• **What is expected**
Reproduce exactly the lines of the listing from the one containing "Nat.add_assoc, Nat.add_left_comm] using" to its final line, both included.

-- Dataset extract follows --

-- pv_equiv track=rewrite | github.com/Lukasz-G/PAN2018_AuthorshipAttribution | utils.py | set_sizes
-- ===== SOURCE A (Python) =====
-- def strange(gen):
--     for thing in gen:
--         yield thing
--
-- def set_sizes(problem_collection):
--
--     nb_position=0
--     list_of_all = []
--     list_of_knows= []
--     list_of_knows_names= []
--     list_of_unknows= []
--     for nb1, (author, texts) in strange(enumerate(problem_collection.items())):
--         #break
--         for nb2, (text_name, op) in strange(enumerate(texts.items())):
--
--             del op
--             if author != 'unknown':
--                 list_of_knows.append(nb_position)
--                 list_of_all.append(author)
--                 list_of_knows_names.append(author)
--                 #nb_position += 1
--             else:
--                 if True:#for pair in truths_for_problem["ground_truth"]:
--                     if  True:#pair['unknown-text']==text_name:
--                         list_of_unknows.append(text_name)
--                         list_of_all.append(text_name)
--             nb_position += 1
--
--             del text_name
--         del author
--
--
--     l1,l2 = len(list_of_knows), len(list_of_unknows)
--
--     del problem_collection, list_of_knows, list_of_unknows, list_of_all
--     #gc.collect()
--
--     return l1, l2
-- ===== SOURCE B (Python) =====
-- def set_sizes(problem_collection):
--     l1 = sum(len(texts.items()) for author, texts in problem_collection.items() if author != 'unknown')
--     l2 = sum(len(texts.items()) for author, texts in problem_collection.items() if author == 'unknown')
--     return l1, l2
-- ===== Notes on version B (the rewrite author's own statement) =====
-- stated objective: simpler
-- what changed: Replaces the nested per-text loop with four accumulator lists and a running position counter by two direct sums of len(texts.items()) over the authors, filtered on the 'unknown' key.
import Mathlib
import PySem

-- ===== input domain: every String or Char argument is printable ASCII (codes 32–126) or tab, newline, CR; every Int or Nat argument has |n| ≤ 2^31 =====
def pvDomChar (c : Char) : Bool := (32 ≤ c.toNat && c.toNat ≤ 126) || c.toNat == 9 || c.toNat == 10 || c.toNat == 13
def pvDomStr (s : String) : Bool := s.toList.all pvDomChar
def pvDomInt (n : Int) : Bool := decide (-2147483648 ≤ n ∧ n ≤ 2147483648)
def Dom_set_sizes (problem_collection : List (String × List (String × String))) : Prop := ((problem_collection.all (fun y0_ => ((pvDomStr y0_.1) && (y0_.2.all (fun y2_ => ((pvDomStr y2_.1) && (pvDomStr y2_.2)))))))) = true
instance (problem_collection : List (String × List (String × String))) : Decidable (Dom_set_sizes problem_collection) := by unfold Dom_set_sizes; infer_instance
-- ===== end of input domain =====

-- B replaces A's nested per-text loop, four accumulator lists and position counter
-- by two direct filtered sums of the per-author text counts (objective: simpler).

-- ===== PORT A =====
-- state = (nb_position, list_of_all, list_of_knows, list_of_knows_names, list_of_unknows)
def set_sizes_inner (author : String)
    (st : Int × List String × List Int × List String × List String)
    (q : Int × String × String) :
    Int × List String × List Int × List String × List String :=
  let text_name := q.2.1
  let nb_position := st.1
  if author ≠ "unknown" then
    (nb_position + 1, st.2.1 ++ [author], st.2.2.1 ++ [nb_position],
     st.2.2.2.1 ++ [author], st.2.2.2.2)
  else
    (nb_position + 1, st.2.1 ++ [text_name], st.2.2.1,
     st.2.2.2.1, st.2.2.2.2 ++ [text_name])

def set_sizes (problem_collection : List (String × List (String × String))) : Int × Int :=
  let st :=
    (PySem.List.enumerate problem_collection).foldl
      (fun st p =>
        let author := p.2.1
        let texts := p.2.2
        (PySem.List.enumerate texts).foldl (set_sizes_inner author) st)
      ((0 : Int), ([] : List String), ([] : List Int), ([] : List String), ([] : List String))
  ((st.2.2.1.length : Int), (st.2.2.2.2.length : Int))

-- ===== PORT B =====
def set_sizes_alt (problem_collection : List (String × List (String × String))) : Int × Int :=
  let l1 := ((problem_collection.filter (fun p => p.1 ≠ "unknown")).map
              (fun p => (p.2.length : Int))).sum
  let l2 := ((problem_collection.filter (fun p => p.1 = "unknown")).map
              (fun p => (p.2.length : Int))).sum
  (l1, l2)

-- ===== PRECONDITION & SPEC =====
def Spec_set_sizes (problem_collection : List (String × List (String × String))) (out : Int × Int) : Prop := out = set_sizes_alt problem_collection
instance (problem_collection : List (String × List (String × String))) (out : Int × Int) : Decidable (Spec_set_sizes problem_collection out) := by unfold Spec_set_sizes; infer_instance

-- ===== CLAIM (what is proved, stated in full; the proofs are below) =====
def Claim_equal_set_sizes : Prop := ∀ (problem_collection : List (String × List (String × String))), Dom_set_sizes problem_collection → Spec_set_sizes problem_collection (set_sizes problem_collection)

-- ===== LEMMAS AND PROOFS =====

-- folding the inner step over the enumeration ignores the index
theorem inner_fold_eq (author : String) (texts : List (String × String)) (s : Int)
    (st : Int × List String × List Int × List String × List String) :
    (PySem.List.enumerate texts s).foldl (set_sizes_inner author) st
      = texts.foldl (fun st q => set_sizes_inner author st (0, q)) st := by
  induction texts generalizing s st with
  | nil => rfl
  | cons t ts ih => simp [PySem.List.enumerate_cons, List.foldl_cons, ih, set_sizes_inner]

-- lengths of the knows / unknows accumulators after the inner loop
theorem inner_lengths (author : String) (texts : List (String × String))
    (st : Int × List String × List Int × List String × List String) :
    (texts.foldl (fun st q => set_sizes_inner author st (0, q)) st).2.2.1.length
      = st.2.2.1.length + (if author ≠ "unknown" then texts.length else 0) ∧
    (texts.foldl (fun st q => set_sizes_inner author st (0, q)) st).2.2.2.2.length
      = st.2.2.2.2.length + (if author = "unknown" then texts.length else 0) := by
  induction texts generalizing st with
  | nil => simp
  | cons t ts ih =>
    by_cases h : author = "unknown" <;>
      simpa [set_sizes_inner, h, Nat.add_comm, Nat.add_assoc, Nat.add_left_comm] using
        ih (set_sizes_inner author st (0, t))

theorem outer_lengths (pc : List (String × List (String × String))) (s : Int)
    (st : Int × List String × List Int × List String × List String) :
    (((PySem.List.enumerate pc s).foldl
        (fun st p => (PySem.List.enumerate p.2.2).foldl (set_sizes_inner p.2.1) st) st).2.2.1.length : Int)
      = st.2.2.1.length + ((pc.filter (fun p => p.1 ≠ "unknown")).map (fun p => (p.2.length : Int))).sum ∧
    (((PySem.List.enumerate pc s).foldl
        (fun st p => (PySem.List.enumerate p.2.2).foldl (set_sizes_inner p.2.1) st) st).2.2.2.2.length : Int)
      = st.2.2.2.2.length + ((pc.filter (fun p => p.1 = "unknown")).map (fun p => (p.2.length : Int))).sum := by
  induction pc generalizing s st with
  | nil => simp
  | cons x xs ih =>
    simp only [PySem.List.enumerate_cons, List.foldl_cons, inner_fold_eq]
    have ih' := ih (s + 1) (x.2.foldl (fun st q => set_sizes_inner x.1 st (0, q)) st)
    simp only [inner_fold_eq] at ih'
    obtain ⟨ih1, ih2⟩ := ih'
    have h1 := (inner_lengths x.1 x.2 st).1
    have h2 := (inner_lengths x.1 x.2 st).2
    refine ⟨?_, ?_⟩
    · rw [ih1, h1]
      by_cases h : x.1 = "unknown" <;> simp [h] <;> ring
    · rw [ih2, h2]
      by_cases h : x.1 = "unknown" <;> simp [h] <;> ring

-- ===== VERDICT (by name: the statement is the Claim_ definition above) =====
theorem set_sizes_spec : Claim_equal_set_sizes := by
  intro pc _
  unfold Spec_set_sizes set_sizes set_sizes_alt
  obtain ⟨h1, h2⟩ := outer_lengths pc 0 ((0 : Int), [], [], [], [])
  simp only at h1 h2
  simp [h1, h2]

-- Dataset extract concluded --

• **Exercise output**
      simpa [set_sizes_inner, h, Nat.add_comm, Nat.add_assoc, Nat.add_left_comm] using
        ih (set_sizes_inner author st (0, t))

theorem outer_lengths (pc : List (String × List (String × String))) (s : Int)
    (st : Int × List String × List Int × List String × List String) :
    (((PySem.List.enumerate pc s).foldl
        (fun st p => (PySem.List.enumerate p.2.2).foldl (set_sizes_inner p.2.1) st) st).2.2.1.length : Int)
      = st.2.2.1.length + ((pc.filter (fun p => p.1 ≠ "unknown")).map (fun p => (p.2.length : Int))).sum ∧
    (((PySem.List.enumerate pc s).foldl
        (fun st p => (PySem.List.enumerate p.2.2).foldl (set_sizes_inner p.2.1) st) st).2.2.2.2.length : Int)
      = st.2.2.2.2.length + ((pc.filter (fun p => p.1 = "unknown")).map (fun p => (p.2.length : Int))).sum := by
  induction pc generalizing s st with
  | nil => simp
  | cons x xs ih =>
    simp only [PySem.List.enumerate_cons, List.foldl_cons, inner_fold_eq]
    have ih' := ih (s + 1) (x.2.foldl (fun st q => set_sizes_inner x.1 st (0, q)) st)
    simp only [inner_fold_eq] at ih'
    obtain ⟨ih1, ih2⟩ := ih'
    have h1 := (inner_lengths x.1 x.2 st).1
    have h2 := (inner_lengths x.1 x.2 st).2
    refine ⟨?_, ?_⟩
    · rw [ih1, h1]
      by_cases h : x.1 = "unknown" <;> simp [h] <;> ring
    · rw [ih2, h2]
      by_cases h : x.1 = "unknown" <;> simp [h] <;> ring

-- ===== VERDICT (by name: the statement is the Claim_ definition above) =====
theorem set_sizes_spec : Claim_equal_set_sizes := by
  intro pc _
  unfold Spec_set_sizes set_sizes set_sizes_alt
  obtain ⟨h1, h2⟩ := outer_lengths pc 0 ((0 : Int), [], [], [], [])
  simp only at h1 h2
  simp [h1, h2]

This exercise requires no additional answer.